Figure 1: Physical surface tension-neural net.

Download full-size image

DOI: 10.7717/peerjcs.511/fig-1

For the initialization of the neural network parameters, the Nguyen-Widrom algorithm was used (Pavelka & Prochazka, 2004; Andayani et al., 2017), in which random parameters were generated. However, the advantage of this was that the parameters distribute the active neural regions much more uniformly in layers, which improved neural network training, as it presented a lower learning rate error from the beginning.

Layer 1 output calculation: The 20 input variables of a specific individual from the training set, a vector called E, went through an initial layer of 80 neurons. Each neuron had 20 parameters, called weights, which multiplied each input variable of vector E. A parameter called bias b was added to this multiplication.
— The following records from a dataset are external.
-- pv_equiv track=rewrite | github.com/facebookincubator/AITemplate | python/aitemplate/backend/cuda/softmax/softmax.py | find_tile_size
-- ===== SOURCE A (Python) =====
-- def find_tile_size(k: int) -> int:
--     """
--     Find the smalled m that would make m * k multiples of 8.
--     For odd k, only apply for k <= 5
--     """
--     m = 1 if k > 1 else 8
--     for i in (1, 2, 4, 8):
--         if (k * i) % 8 == 0:
--             m = i
--             break
--     if k % 2 == 1 and k >= 7:
--         m = 1
--     return m
-- ===== SOURCE B (Python) =====
-- import math
--
-- def find_tile_size(k: int) -> int:
--     # smallest power-of-two multiplier m in {1,2,4,8} with (k*m) % 8 == 0,
--     # computed in closed form: m = 8 // gcd(8, k)
--     m = 8 // math.gcd(8, k)
--     if k % 2 == 1 and k >= 7:
--         m = 1
--     return m
-- ===== Notes on version B (the rewrite author's own statement) =====
-- stated objective: simpler
-- what changed: Replaces the trial loop over (1,2,4,8) (with its unused pre-loop sentinel) by the closed form m = 8 // gcd(8, k), keeping the odd-k>=7 override.
import Mathlib
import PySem

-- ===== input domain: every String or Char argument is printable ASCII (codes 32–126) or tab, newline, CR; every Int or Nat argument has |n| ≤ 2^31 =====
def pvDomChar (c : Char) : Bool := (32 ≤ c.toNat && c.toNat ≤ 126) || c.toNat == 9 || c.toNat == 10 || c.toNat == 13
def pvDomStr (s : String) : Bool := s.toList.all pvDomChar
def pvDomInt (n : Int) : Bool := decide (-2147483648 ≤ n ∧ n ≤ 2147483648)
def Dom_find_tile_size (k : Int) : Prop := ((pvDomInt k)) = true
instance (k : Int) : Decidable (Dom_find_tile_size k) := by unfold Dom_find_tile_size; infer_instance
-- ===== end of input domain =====

-- B replaces A's trial loop over (1, 2, 4, 8) by the closed form m = 8 // gcd(8, k); same result, simpler.

-- ===== PORT A =====
-- the 'for i in (1, 2, 4, 8): … break' loop of A
def ftsLoop (k : Int) : List Int → Int → Int
  | [], m => m
  | i :: rest, m => if PySem.Int.mod (k * i) 8 = 0 then i else ftsLoop k rest m

def find_tile_size (k : Int) : Int :=
  let m : Int := if k > 1 then 1 else 8
  let m := ftsLoop k [1, 2, 4, 8] m
  if PySem.Int.mod k 2 = 1 ∧ k ≥ 7 then 1 else m

-- ===== PORT B =====
def find_tile_size_alt (k : Int) : Int :=
  let m : Int := PySem.Int.floordiv 8 (Int.gcd 8 k)   -- math.gcd(8, k) is the nonnegative gcd
  if PySem.Int.mod k 2 = 1 ∧ k ≥ 7 then 1 else m

-- ===== PRECONDITION & SPEC =====
def Spec_find_tile_size (k : Int) (out : Int) : Prop := out = find_tile_size_alt k
instance (k : Int) (out : Int) : Decidable (Spec_find_tile_size k out) := by unfold Spec_find_tile_size; infer_instance

-- ===== CLAIM (what is proved, stated in full; the proofs are below) =====
def Claim_equal_find_tile_size : Prop := ∀ (k : Int), Dom_find_tile_size k → Spec_find_tile_size k (find_tile_size k)

-- ===== LEMMAS AND PROOFS =====
-- A's loop always breaks (at i = 8 at the latest), and its result is 8 // gcd(8, k),
-- independently of the initial value of m.
lemma ftsLoop_closed (k init : Int) :
    ftsLoop k [1, 2, 4, 8] init = PySem.Int.floordiv 8 (Int.gcd 8 k) := by
  obtain ⟨q, r, hr0, hr8, hk⟩ : ∃ q r : Int, 0 ≤ r ∧ r < 8 ∧ k = r + q * 8 :=
    ⟨k / 8, k % 8, Int.emod_nonneg k (by norm_num), by omega, by omega⟩
  subst hk
  simp only [ftsLoop, PySem.Int.mod_eq_zero_iff_dvd, Int.gcd_add_mul_right_right]
  interval_cases r <;> norm_num <;> split_ifs <;> first | rfl | omega

lemma ports_agree (k : Int) : find_tile_size k = find_tile_size_alt k := by
  simp only [find_tile_size, find_tile_size_alt, ftsLoop_closed]

-- ===== VERDICT (by name: the statement is the Claim_ definition above) =====
theorem find_tile_size_spec : Claim_equal_find_tile_size := by
  intro k _
  exact ports_agree k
It was associated with each neuron, which results in the partial output of Layer 1. This procedure is described throughout the following equation: (4) $y_{k}^{1} = (\sum_{i = 1}^{20} E_{i} * w_{k, i}^{1}) + b_{k}^{1} f o r k = 1 t o 80$ (5) $y^{1} = \{y_{1}^{1}, y_{2}^{1} \dots y_{80}^{1}\}$

Where E_i is the i variable of the individual chosen from the training set, $w_{k, i}^{1}$ is the k neuron’s weight in Layer 1, which is multiplied by variable i, $b_{k}^{1}$ is neuron k’s bias in Layer 1, which is added to the total, and $y_{k}^{1}$ is the result of each k neuron. These 80 results were represented by y¹ vector, and y¹ went through a hyperbolic tangent transfer function, as this is a continuous transfer function, and is recommended for pattern-recognition processes (Harrington, 1993).

Layer 1 output is described in the following equation (6) $Y_{k}^{1} = \frac{2}{1 + e^{- 2 {* y}_{k}^{1}}} - 1 f o r k = 1 t o 80$ (7) $Y^{1} = \{Y_{1}^{1}, Y_{2}^{1} \dots Y_{80}^{1}\}$

Where, e is the exponential function and Y¹ is the final output for Layer 1 and is composed of 80 outputs, one for each neuron.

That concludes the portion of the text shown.